=== ABOUT THIS EXERCISE ===
All of the records must be repeated exactly as they read.

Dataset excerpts
-- pv_equiv track=rewrite | github.com/Prashant-Dwivedi-08-01/DSA | stack/code/delete_middle_element.py | solve
-- ===== SOURCE A (Python) =====
-- def solve(stack, k):
--     if k == 1:
--         delted_ele =  stack[len(stack) -1]
--         stack.pop()
--         return delted_ele
--     else:
--         temp = stack.pop()
--         mid = solve(stack, k-1)
--         stack.append(temp)
--         return mid
-- ===== SOURCE B (Python) =====
-- def solve(stack, k):
--     n = len(stack)
--     if not (1 <= k <= n):
--         raise IndexError("pop index out of range")
--     return stack.pop(n - k)
-- ===== Notes on version B (the rewrite author's own statement) =====
-- stated objective: simpler
-- what changed: Replaces the k-deep recursion (pop, recurse, re-append) with a direct bounds check and a single pop at index len(stack)-k.
import Mathlib
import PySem

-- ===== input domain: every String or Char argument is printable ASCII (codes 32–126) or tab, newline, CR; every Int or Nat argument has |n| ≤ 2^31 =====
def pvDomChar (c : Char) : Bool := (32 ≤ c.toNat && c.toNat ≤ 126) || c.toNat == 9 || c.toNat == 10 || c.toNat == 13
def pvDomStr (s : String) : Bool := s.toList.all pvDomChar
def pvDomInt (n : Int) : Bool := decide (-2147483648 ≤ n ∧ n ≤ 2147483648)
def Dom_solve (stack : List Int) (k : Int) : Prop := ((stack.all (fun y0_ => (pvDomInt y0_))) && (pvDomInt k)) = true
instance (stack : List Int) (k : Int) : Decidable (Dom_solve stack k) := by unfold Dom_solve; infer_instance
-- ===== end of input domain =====

-- B replaces A's k-deep recursion by one guarded pop at the computed index; both mutate the
-- caller's list identically (they remove the same element), the theorems are about the return value.

-- ===== PORT A =====
def solve (stack : List Int) (k : Int) : Int :=
  if k = 1 then
    -- delted_ele = stack[len(stack)-1]; stack.pop(); return delted_ele
    (PySem.List.pyGet? stack ((stack.length : Int) - 1)).getD 0
  else
    -- temp = stack.pop(); mid = solve(stack, k-1); stack.append(temp); return mid
    if _h : stack = [] then 0  -- Python raises IndexError here; excluded by Pre_solve
    else solve stack.dropLast (k - 1)
termination_by stack.length
decreasing_by
  have : stack.length ≠ 0 := fun hl => _h (List.eq_nil_of_length_eq_zero hl)
  simp [List.length_dropLast]; omega

-- ===== PORT B =====
def solve_alt (stack : List Int) (k : Int) : Int :=
  if 1 ≤ k ∧ k ≤ (stack.length : Int) then
    (PySem.List.pyGet? stack ((stack.length : Int) - k)).getD 0
  else 0  -- Python raises IndexError here; excluded by Pre_solve

-- ===== PRECONDITION & SPEC =====
-- A raises IndexError when k < 1 (recursion empties the stack) or k > len(stack); B raises there too.
def Pre_solve (stack : List Int) (k : Int) : Prop := 1 ≤ k ∧ k ≤ (stack.length : Int)
instance (stack : List Int) (k : Int) : Decidable (Pre_solve stack k) := by unfold Pre_solve; infer_instance
def pvWitness_solve : List Int × Int := ([3, 1, 4, 1, 5], 2)
def Spec_solve (stack : List Int) (k : Int) (out : Int) : Prop := out = solve_alt stack k
instance (stack : List Int) (k : Int) (out : Int) : Decidable (Spec_solve stack k out) := by unfold Spec_solve; infer_instance

-- ===== CLAIM (what is proved, stated in full; the proofs are below) =====
def Claim_equal_solve : Prop := ∀ (stack : List Int) (k : Int), Dom_solve stack k → Pre_solve stack k → Spec_solve stack k (solve stack k)

-- ===== LEMMAS AND PROOFS =====

theorem solve_eq_get (stack : List Int) (k : Int)
    (h1 : 1 ≤ k) (h2 : k ≤ (stack.length : Int)) :
    solve stack k = (PySem.List.pyGet? stack ((stack.length : Int) - k)).getD 0 := by
  induction stack using List.reverseRecOn generalizing k with
  | nil => simp at h2; omega
  | append_singleton xs x ih =>
    rw [solve]
    by_cases hk : k = 1
    · simp [hk]
    · have hne : xs ++ [x] ≠ [] := by simp
      have hlen : ((xs ++ [x]).length : Int) = (xs.length : Int) + 1 := by
        simp
      rw [if_neg hk, dif_neg hne, List.dropLast_concat]
      have h1' : 1 ≤ k - 1 := by omega
      have h2' : k - 1 ≤ (xs.length : Int) := by omega
      rw [ih (k - 1) h1' h2']
      have hidx : (xs.length : Int) - (k - 1) = ((xs ++ [x]).length : Int) - k := by
        simp; omega
      rw [hidx]
      -- the index is nonnegative and strictly below xs.length, so appending [x] is invisible
      have hnn : 0 ≤ ((xs ++ [x]).length : Int) - k := by
        simp at h2 ⊢; omega
      rw [PySem.List.pyGet?_of_nonneg _ (by rw [← hidx]; omega),
          PySem.List.pyGet?_of_nonneg _ hnn]
      have hlt : (((xs ++ [x]).length : Int) - k).toNat < xs.length := by
        simp at h2 ⊢; omega
      rw [List.getElem?_append_left hlt]

-- ===== VERDICT (by name: the statement is the Claim_ definition above) =====
theorem solve_spec : Claim_equal_solve := by
  intro stack k _ hpre
  obtain ⟨h1, h2⟩ := hpre
  show solve stack k = solve_alt stack k
  rw [solve_alt, if_pos ⟨h1, h2⟩, solve_eq_get stack k h1 h2]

=== TASK ANSWER ===
-- pv_equiv track=rewrite | github.com/Prashant-Dwivedi-08-01/DSA | stack/code/delete_middle_element.py | solve
-- ===== SOURCE A (Python) =====
-- def solve(stack, k):
--     if k == 1:
--         delted_ele =  stack[len(stack) -1]
--         stack.pop()
--         return delted_ele
--     else:
--         temp = stack.pop()
--         mid = solve(stack, k-1)
--         stack.append(temp)
--         return mid
-- ===== SOURCE B (Python) =====
-- def solve(stack, k):
--     n = len(stack)
--     if not (1 <= k <= n):
--         raise IndexError("pop index out of range")
--     return stack.pop(n - k)
-- ===== Notes on version B (the rewrite author's own statement) =====
-- stated objective: simpler
-- what changed: Replaces the k-deep recursion (pop, recurse, re-append) with a direct bounds check and a single pop at index len(stack)-k.
import Mathlib
import PySem

-- ===== input domain: every String or Char argument is printable ASCII (codes 32–126) or tab, newline, CR; every Int or Nat argument has |n| ≤ 2^31 =====
def pvDomChar (c : Char) : Bool := (32 ≤ c.toNat && c.toNat ≤ 126) || c.toNat == 9 || c.toNat == 10 || c.toNat == 13
def pvDomStr (s : String) : Bool := s.toList.all pvDomChar
def pvDomInt (n : Int) : Bool := decide (-2147483648 ≤ n ∧ n ≤ 2147483648)
def Dom_solve (stack : List Int) (k : Int) : Prop := ((stack.all (fun y0_ => (pvDomInt y0_))) && (pvDomInt k)) = true
instance (stack : List Int) (k : Int) : Decidable (Dom_solve stack k) := by unfold Dom_solve; infer_instance
-- ===== end of input domain =====

-- B replaces A's k-deep recursion by one guarded pop at the computed index; both mutate the
-- caller's list identically (they remove the same element), the theorems are about the return value.

-- ===== PORT A =====
def solve (stack : List Int) (k : Int) : Int :=
  if k = 1 then
    -- delted_ele = stack[len(stack)-1]; stack.pop(); return delted_ele
    (PySem.List.pyGet? stack ((stack.length : Int) - 1)).getD 0
  else
    -- temp = stack.pop(); mid = solve(stack, k-1); stack.append(temp); return mid
    if _h : stack = [] then 0  -- Python raises IndexError here; excluded by Pre_solve
    else solve stack.dropLast (k - 1)
termination_by stack.length
decreasing_by
  have : stack.length ≠ 0 := fun hl => _h (List.eq_nil_of_length_eq_zero hl)
  simp [List.length_dropLast]; omega

-- ===== PORT B =====
def solve_alt (stack : List Int) (k : Int) : Int :=
  if 1 ≤ k ∧ k ≤ (stack.length : Int) then
    (PySem.List.pyGet? stack ((stack.length : Int) - k)).getD 0
  else 0  -- Python raises IndexError here; excluded by Pre_solve

-- ===== PRECONDITION & SPEC =====
-- A raises IndexError when k < 1 (recursion empties the stack) or k > len(stack); B raises there too.
def Pre_solve (stack : List Int) (k : Int) : Prop := 1 ≤ k ∧ k ≤ (stack.length : Int)
instance (stack : List Int) (k : Int) : Decidable (Pre_solve stack k) := by unfold Pre_solve; infer_instance
def pvWitness_solve : List Int × Int := ([3, 1, 4, 1, 5], 2)
def Spec_solve (stack : List Int) (k : Int) (out : Int) : Prop := out = solve_alt stack k
instance (stack : List Int) (k : Int) (out : Int) : Decidable (Spec_solve stack k out) := by unfold Spec_solve; infer_instance

-- ===== CLAIM (what is proved, stated in full; the proofs are below) =====
def Claim_equal_solve : Prop := ∀ (stack : List Int) (k : Int), Dom_solve stack k → Pre_solve stack k → Spec_solve stack k (solve stack k)

-- ===== LEMMAS AND PROOFS =====

theorem solve_eq_get (stack : List Int) (k : Int)
    (h1 : 1 ≤ k) (h2 : k ≤ (stack.length : Int)) :
    solve stack k = (PySem.List.pyGet? stack ((stack.length : Int) - k)).getD 0 := by
  induction stack using List.reverseRecOn generalizing k with
  | nil => simp at h2; omega
  | append_singleton xs x ih =>
    rw [solve]
    by_cases hk : k = 1
    · simp [hk]
    · have hne : xs ++ [x] ≠ [] := by simp
      have hlen : ((xs ++ [x]).length : Int) = (xs.length : Int) + 1 := by
        simp
      rw [if_neg hk, dif_neg hne, List.dropLast_concat]
      have h1' : 1 ≤ k - 1 := by omega
      have h2' : k - 1 ≤ (xs.length : Int) := by omega
      rw [ih (k - 1) h1' h2']
      have hidx : (xs.length : Int) - (k - 1) = ((xs ++ [x]).length : Int) - k := by
        simp; omega
      rw [hidx]
      -- the index is nonnegative and strictly below xs.length, so appending [x] is invisible
      have hnn : 0 ≤ ((xs ++ [x]).length : Int) - k := by
        simp at h2 ⊢; omega
      rw [PySem.List.pyGet?_of_nonneg _ (by rw [← hidx]; omega),
          PySem.List.pyGet?_of_nonneg _ hnn]
      have hlt : (((xs ++ [x]).length : Int) - k).toNat < xs.length := by
        simp at h2 ⊢; omega
      rw [List.getElem?_append_left hlt]

-- ===== VERDICT (by name: the statement is the Claim_ definition above) =====
theorem solve_spec : Claim_equal_solve := by
  intro stack k _ hpre
  obtain ⟨h1, h2⟩ := hpre
  show solve stack k = solve_alt stack k
  rw [solve_alt, if_pos ⟨h1, h2⟩, solve_eq_get stack k h1 h2]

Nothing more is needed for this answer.